Когда, в так называемую языческую эпоху, появились представления о внешних по отношению к людям божествах и духах, то ответственность за причиненное зло, как впрочем и добро, стала возлагаться на них. Именно они творят суд и исполняют приговоры. Человек же в роли судьи лишь их глашатай и толкователь, а палач их слуга. Недаром судейство осуществляли лица, как полагали, близкие иному миру (цари, князья, старцы и т. п.). Палач тоже близок к какому-то иномирному ведомству. А разве принимающий исповедь священник не выступает иногда в роли судьи?.. Вообще суд всегда представлял собою сакральное действо.

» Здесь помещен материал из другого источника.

-- for a keyword occurring in the categories, scan membership = Python's 'kw in text'
theorem pv_scan_eq_isIn (categories : List (String × List String)) (text : String)
    (kw : String) (hkw : ∃ ck ∈ categories, kw ∈ ck.2) :
    PySem.Set.contains
        (pvScan (pvBuildIndex categories).2.1 (pvBuildIndex categories).2.2 text.toList) kw
      = PySem.Str.isIn kw text := by
  obtain ⟨hseen, hempty, hdict⟩ := pv_index_inv categories
  rw [Bool.eq_iff_iff, PySem.Set.contains_iff, pv_scan_mem]
  by_cases h0 : kw = ""
  · subst h0
    constructor
    · intro _
      rw [PySem.Str.isIn_iff_infix]
      simp
    · intro _
      exact Or.inl ⟨hempty.mpr hkw, rfl⟩
  · have hnil : kw.toList ≠ [] := by
      intro hx
      exact h0 (by rw [← @String.ofList_toList kw, hx])
    obtain ⟨c, rest, hkwl⟩ := List.exists_cons_of_ne_nil hnil
    constructor
    · rintro (⟨_, h1⟩ | ⟨jc, _, hx, hsx⟩)
      · exact absurd h1 h0
      · rw [PySem.Str.isIn_iff_infix, List.infix_iff_prefix_suffix]
        exact ⟨text.toList.drop jc.1.toNat,
               (PySem.Chars.startswith_iff _ _).mp hsx, List.drop_suffix _ _⟩
    · intro hin
      have hci : PySem.Chars.isIn kw.toList text.toList = true := by
        rw [PySem.Chars.isIn_iff_infix]
        exact (PySem.Str.isIn_iff_infix _ _).mp hin
      obtain ⟨j, hj⟩ := (PySem.Chars.exists_prefix_drop_iff_isIn kw.toList text.toList).mpr hci
      have hjlt : j < text.toList.length := by
        by_contra hge
        rw [List.drop_eq_nil_of_le (le_of_not_gt hge), List.prefix_nil] at hj
        exact hnil hj
      have hdropj := List.drop_eq_getElem_cons hjlt
      have hj' := hj
      rw [hdropj, hkwl] at hj'
      have hc : c = text.toList[j] := (List.cons_prefix_cons.mp hj').1
      refine Or.inr ⟨((j : Int), text.toList[j]), ?_, ?_, ?_⟩
      · rw [PySem.List.mem_enumerate_iff]
        exact ⟨j, hjlt, by simp⟩
      · rw [hdict]
        exact ⟨hkw, by rw [hkwl, hc]; rfl⟩
      · rw [PySem.Chars.startswith_iff]
        simpa [Int.toNat_natCast] using hj

-- A's running-best fold equals B's (set-scored) running-best fold, per video
theorem pv_fold_eq (categories : List (String × List String)) (text : String) :
    categories.foldl
      (fun (b : String × Int) ck =>
        let mcount := pvMatchCount ck.2 text
        if mcount > b.2 then (ck.1, mcount) else b)
      ("infrastructure", 0)
    = categories.foldl
      (fun (b : String × Int) ck =>
        let score := pvSetCount ck.2
          (pvScan (pvBuildIndex categories).2.1 (pvBuildIndex categories).2.2 text.toList)
        if score > b.2 then (ck.1, score) else b)
      ("infrastructure", 0) := by
  refine PySem.List.foldl_congr_mem categories _ _ _ (fun b ck hck => ?_)
  have hcount : pvMatchCount ck.2 text
      = pvSetCount ck.2
          (pvScan (pvBuildIndex categories).2.1 (pvBuildIndex categories).2.2 text.toList) := by
    unfold pvMatchCount pvSetCount
    refine congrArg _ (congrArg _ (List.filter_congr fun x hx => ?_))
    exact (pv_scan_eq_isIn categories text x ⟨ck, hck, hx⟩).symm
  simp only [hcount]

-- ===== VERDICT (by name: the statement is the Claim_ definition above) =====
theorem categorize_videos_spec : Claim_equal_categorize_videos := by
  intro videos categories _
  unfold Spec_categorize_videos
  simp only [categorize_videos, categorize_videos_alt]
  rw [PySem.List.foldl_append_singleton_eq_map]
  exact List.map_congr_left (fun v _ => by rw [pv_fold_eq])
-- pv_equiv track=rewrite | github.com/maxwellcross-labs/30-days-red-team-toolkit | 05-persistence/windows_persistence_tools/rt_wmi_persistence/detection/scanner.py | parse_consumer_output
-- ===== SOURCE A (Python) =====
-- def parse_consumer_output(output):
--     """Parse consumer enumeration output"""
--     consumers = []
--     current_consumer = {}
--
--     for line in output.split('\n'):
--         line = line.strip()
--
--         if line.startswith('Name'):
--             if current_consumer:
--                 consumers.append(current_consumer)
--             current_consumer = {'name': line.split(':', 1)[1].strip() if ':' in line else ''}
--         elif line.startswith('CommandLineTemplate'):
--             current_consumer['command'] = line.split(':', 1)[1].strip() if ':' in line else ''
--
--     if current_consumer:
--         consumers.append(current_consumer)
--
--     return consumers
-- ===== SOURCE B (Python) =====
-- def parse_consumer_output(output):
--     """Parse consumer enumeration output"""
--     lines = [raw.strip() for raw in output.split('\n')]
--     # Phase 1: segment lines into groups, starting a fresh group at each 'Name' line.
--     groups = []
--     current = []
--     for line in lines:
--         if line.startswith('Name'):
--             groups.append(current)
--             current = [line]
--         else:
--             current.append(line)
--     groups.append(current)
--     # Phase 2: build a dict per group; keep the non-empty ones.
--     result = []
--     for group in groups:
--         entry = {}
--         for line in group:
--             if line.startswith('Name'):
--                 entry['name'] = line.split(':', 1)[1].strip() if ':' in line else ''
--             elif line.startswith('CommandLineTemplate'):
--                 entry['command'] = line.split(':', 1)[1].strip() if ':' in line else ''
--         if entry:
--             result.append(entry)
--     return result
-- ===== Notes on version B (the rewrite author's own statement) =====
-- stated objective: alternative
-- what changed: A's single fused loop with a flush-on-Name dict accumulator is replaced by a two-phase pass: strip and segment the lines into groups at each name-header line, then build one dict per group and keep the non-empty ones.
import Mathlib
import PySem

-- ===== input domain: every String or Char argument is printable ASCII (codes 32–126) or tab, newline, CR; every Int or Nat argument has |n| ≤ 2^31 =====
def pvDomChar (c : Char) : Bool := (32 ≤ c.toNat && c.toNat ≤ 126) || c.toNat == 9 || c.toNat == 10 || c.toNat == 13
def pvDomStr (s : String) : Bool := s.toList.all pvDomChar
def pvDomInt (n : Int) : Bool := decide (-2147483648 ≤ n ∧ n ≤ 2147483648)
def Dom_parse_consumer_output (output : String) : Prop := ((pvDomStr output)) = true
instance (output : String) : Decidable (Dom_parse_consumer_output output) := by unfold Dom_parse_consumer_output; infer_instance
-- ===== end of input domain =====

-- B replaces A's single fused accumulator loop by a two-phase pass (segment the stripped
-- lines into groups at each 'Name' line, then build one dict per group and keep the
-- non-empty ones); objective: alternative decomposition, same cost.

-- ===== PORT A =====

-- line.split(':', 1)[1].strip() if ':' in line else ''
def aColonVal (line : String) : String :=
  if PySem.Str.isIn ":" line then
    PySem.Str.strip (((PySem.Str.splitMax? line ":" 1).getD []).getD 1 "")
  else ""

-- the body of A's for-loop; state = (consumers, current_consumer)
def aStep (st : List (PySem.Dict String String) × PySem.Dict String String) (rawline : String) :
    List (PySem.Dict String String) × PySem.Dict String String :=
  let line := PySem.Str.strip rawline
  if PySem.Str.startswith line "Name" then
    ((if st.2.items.isEmpty then st.1 else st.1 ++ [st.2]),
     PySem.Dict.empty.insert "name" (aColonVal line))
  else if PySem.Str.startswith line "CommandLineTemplate" then
    (st.1, st.2.insert "command" (aColonVal line))
  else st

def parse_consumer_output (output : String) : List (List (String × String)) :=
  let st := ((PySem.Str.split? output "\n").getD []).foldl aStep ([], PySem.Dict.empty)
  let consumers := if st.2.items.isEmpty then st.1 else st.1 ++ [st.2]
  consumers.map (fun d => d.items)

-- ===== PORT B =====

-- same expression as in A: line.split(':', 1)[1].strip() if ':' in line else ''
def bColonVal (line : String) : String :=
  if PySem.Str.isIn ":" line then
    PySem.Str.strip (((PySem.Str.splitMax? line ":" 1).getD []).getD 1 "")
  else ""

-- phase-1 loop body; state = (groups, current)
def bGroupStep (st : List (List String) × List String) (line : String) :
    List (List String) × List String :=
  if PySem.Str.startswith line "Name" then (st.1 ++ [st.2], [line])
  else (st.1, st.2 ++ [line])

-- phase-2 inner loop body: build the group's dict
def bDictStep (d : PySem.Dict String String) (line : String) : PySem.Dict String String :=
  if PySem.Str.startswith line "Name" then d.insert "name" (bColonVal line)
  else if PySem.Str.startswith line "CommandLineTemplate" then d.insert "command" (bColonVal line)
  else d

def bDictOf (group : List String) : PySem.Dict String String :=
  group.foldl bDictStep PySem.Dict.empty

def parse_consumer_output_alt (output : String) : List (List (String × String)) :=
  let lines := ((PySem.Str.split? output "\n").getD []).map PySem.Str.strip
  let st := lines.foldl bGroupStep ([], [])
  let groups := st.1 ++ [st.2]
  (((groups.map bDictOf).filter (fun d => !d.items.isEmpty)).map (fun d => d.items))

-- ===== PRECONDITION & SPEC =====
def Spec_parse_consumer_output (output : String) (out : List (List (String × String))) : Prop := out = parse_consumer_output_alt output
instance (output : String) (out : List (List (String × String))) : Decidable (Spec_parse_consumer_output output out) := by unfold Spec_parse_consumer_output; infer_instance

-- ===== CLAIM (what is proved, stated in full; the proofs are below) =====
def Claim_equal_parse_consumer_output : Prop := ∀ (output : String), Dom_parse_consumer_output output → Spec_parse_consumer_output output (parse_consumer_output output)

-- ===== LEMMAS AND PROOFS =====

-- shorthand for the two prefixes on the Chars side (simp normal form of the ports' tests)
def nmChars : List Char := ['N','a','m','e']
def cltChars : List Char := ['C','o','m','m','a','n','d','L','i','n','e','T','e','m','p','l','a','t','e']

-- B's grouping fold, as a structural recursion (proof-side restatement)
def gather : List String → List String → List (List String)
  | [], g => [g]
  | l :: ls, g =>
    if PySem.Str.startswith l "Name" then g :: gather ls [l] else gather ls (g ++ [l])

lemma bGroupStep_name (l : String) (h : PySem.Chars.startswith l.toList nmChars = true)
    (st : List (List String) × List String) : bGroupStep st l = (st.1 ++ [st.2], [l]) := by
  simp [bGroupStep, nmChars] at h ⊢; simp [h]

lemma bGroupStep_other (l : String) (h : PySem.Chars.startswith l.toList nmChars = false)
    (st : List (List String) × List String) : bGroupStep st l = (st.1, st.2 ++ [l]) := by
  simp [bGroupStep, nmChars] at h ⊢; simp [h]

lemma gather_name (l : String) (ls : List String) (g : List String)
    (h : PySem.Chars.startswith l.toList nmChars = true) :
    gather (l :: ls) g = g :: gather ls [l] := by
  simp [gather, nmChars] at h ⊢; simp [h]

lemma gather_other (l : String) (ls : List String) (g : List String)
    (h : PySem.Chars.startswith l.toList nmChars = false) :
    gather (l :: ls) g = gather ls (g ++ [l]) := by
  simp [gather, nmChars] at h ⊢; simp [h]

lemma gather_eq_foldl (ls : List String) (gs : List (List String)) (g : List String) :
    (ls.foldl bGroupStep (gs, g)).1 ++ [(ls.foldl bGroupStep (gs, g)).2] = gs ++ gather ls g := by
  induction ls generalizing gs g with
  | nil => simp [gather]
  | cons l ls ih =>
    rw [List.foldl_cons]
    cases h : PySem.Chars.startswith l.toList nmChars with
    | true => rw [bGroupStep_name l h, gather_name l ls g h, ih]; simp
    | false => rw [bGroupStep_other l h, gather_other l ls g h, ih]

lemma bDictOf_append_singleton (g : List String) (l : String) :
    bDictOf (g ++ [l]) = bDictStep (bDictOf g) l := by
  simp [bDictOf]

-- A's loop body with the strip already applied (A strips inside the loop; B strips in phase 1)
def aStep' (st : List (PySem.Dict String String) × PySem.Dict String String) (line : String) :
    List (PySem.Dict String String) × PySem.Dict String String :=
  if PySem.Str.startswith line "Name" then
    ((if st.2.items.isEmpty then st.1 else st.1 ++ [st.2]),
     PySem.Dict.empty.insert "name" (aColonVal line))
  else if PySem.Str.startswith line "CommandLineTemplate" then
    (st.1, st.2.insert "command" (aColonVal line))
  else st

lemma foldl_aStep_eq (ls : List String) (st : List (PySem.Dict String String) × PySem.Dict String String) :
    ls.foldl aStep st = (ls.map PySem.Str.strip).foldl aStep' st := by
  rw [List.foldl_map]; rfl

lemma aStep'_name (l : String) (h : PySem.Chars.startswith l.toList nmChars = true)
    (st : List (PySem.Dict String String) × PySem.Dict String String) :
    aStep' st l = ((if st.2.items.isEmpty then st.1 else st.1 ++ [st.2]), bDictOf [l]) := by
  have hb : bDictOf [l] = PySem.Dict.empty.insert "name" (aColonVal l) := by
    simp [nmChars] at h; simp [bDictOf, bDictStep, aColonVal, bColonVal, h]
  simp [aStep', nmChars] at h ⊢; simp [h, hb]

lemma aStep'_cmd (l : String) (hn : PySem.Chars.startswith l.toList nmChars = false)
    (hc : PySem.Chars.startswith l.toList cltChars = true)
    (st : List (PySem.Dict String String) × PySem.Dict String String) :
    aStep' st l = (st.1, bDictStep st.2 l) := by
  simp [nmChars] at hn; simp [cltChars] at hc
  simp [aStep', bDictStep, hn, hc, aColonVal, bColonVal]

lemma aStep'_other (l : String) (hn : PySem.Chars.startswith l.toList nmChars = false)
    (hc : PySem.Chars.startswith l.toList cltChars = false)
    (st : List (PySem.Dict String String) × PySem.Dict String String) :
    aStep' st l = st := by
  have hb : bDictStep st.2 l = st.2 := by
    simp [nmChars] at hn; simp [cltChars] at hc; simp [bDictStep, hn, hc]
  simp [nmChars] at hn; simp [cltChars] at hc; simp [aStep', hn, hc]

lemma bDictStep_skip (l : String) (hn : PySem.Chars.startswith l.toList nmChars = false)
    (hc : PySem.Chars.startswith l.toList cltChars = false) (d : PySem.Dict String String) :
    bDictStep d l = d := by
  simp [nmChars] at hn; simp [cltChars] at hc; simp [bDictStep, hn, hc]

-- the core invariant: A's fused loop over stripped lines, started with current = bDictOf g,
-- produces (after the final flush) exactly "cons" ++ the non-empty dicts of B's groups
lemma main_inv (ls : List String) (cons : List (PySem.Dict String String)) (g : List String) :
    (if (ls.foldl aStep' (cons, bDictOf g)).2.items.isEmpty then
        (ls.foldl aStep' (cons, bDictOf g)).1
      else (ls.foldl aStep' (cons, bDictOf g)).1 ++ [(ls.foldl aStep' (cons, bDictOf g)).2])
      = cons ++ ((gather ls g).map bDictOf).filter (fun d => !d.items.isEmpty) := by
  induction ls generalizing cons g with
  | nil =>
    simp only [List.foldl_nil, gather, List.map_cons, List.map_nil, List.filter]
    by_cases h : (bDictOf g).items.isEmpty <;> simp [h]
  | cons l ls ih =>
    rw [List.foldl_cons]
    cases h : PySem.Chars.startswith l.toList nmChars with
    | true =>
      rw [aStep'_name l h, gather_name l ls g h, ih]
      by_cases hg : (bDictOf g).items.isEmpty <;> simp [hg, List.append_assoc]
    | false =>
      cases h2 : PySem.Chars.startswith l.toList cltChars with
      | true =>
        rw [aStep'_cmd l h h2, show bDictStep (bDictOf g) l = bDictOf (g ++ [l]) from
          (bDictOf_append_singleton g l).symm, gather_other l ls g h, ih]
      | false =>
        rw [aStep'_other l h h2, show (cons, bDictOf g) = (cons, bDictOf (g ++ [l])) from by
          rw [bDictOf_append_singleton, bDictStep_skip l h h2], gather_other l ls g h, ih]

-- ===== VERDICT (by name: the statement is the Claim_ definition above) =====
theorem parse_consumer_output_spec : Claim_equal_parse_consumer_output := by
  intro output _
  unfold Spec_parse_consumer_output parse_consumer_output parse_consumer_output_alt
  simp only [foldl_aStep_eq]
  have hg := gather_eq_foldl (((PySem.Str.split? output "\n").getD []).map PySem.Str.strip) [] []
  have hm := main_inv (((PySem.Str.split? output "\n").getD []).map PySem.Str.strip) [] []
  simp only [bDictOf, List.foldl_nil] at hm
  simp only [List.nil_append] at hg hm
  rw [hm, hg]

Постепенно укореняется представление о том, что человек не только не может сам причинить себе вред, но и не в состоянии сам себе принести добро, — даже более того: он не может сам по себе действовать без чьей-то помощи, он по своей природе как бы неподвижен. Все это легко вычитывается из Библии: Адам превращается в живое, действующее существо после того, как Бог в него «вдыхает» витальную силу, точно так же Он мыслится источником всякой жизни (в Евангелии Христос говорит: «без Мене не можете творити ничесоже»). По мере развития христианства, виновником зла все более оказывается отвергнутый и чуждый злой дух — дьявол и соблазненный им человек, а в Боге усматривается только источник добра (пусть и не всегда очевидного). При такой трактовке задачей человека становится искоренение в себе грехов, внедренных в человека дьяволом и усвоенных человеком. По мере того, как это ему удается, он постигает идущее от Бога добро и старается претворить его в жизни. Вместе с тем с самого начала христианства (см., например, послания ап. Павла) Бог видится бесконечно удаленным от нас, но и парадоксально пребывающим внутри нас (во всяком случае, последнее относится к Иисусу Христу — Сыну Божию).

Такова эволюция рассмотренной нами пракультурной установки «я не могу сам себе вредить», в конечном счете претворившуюся в «за что?».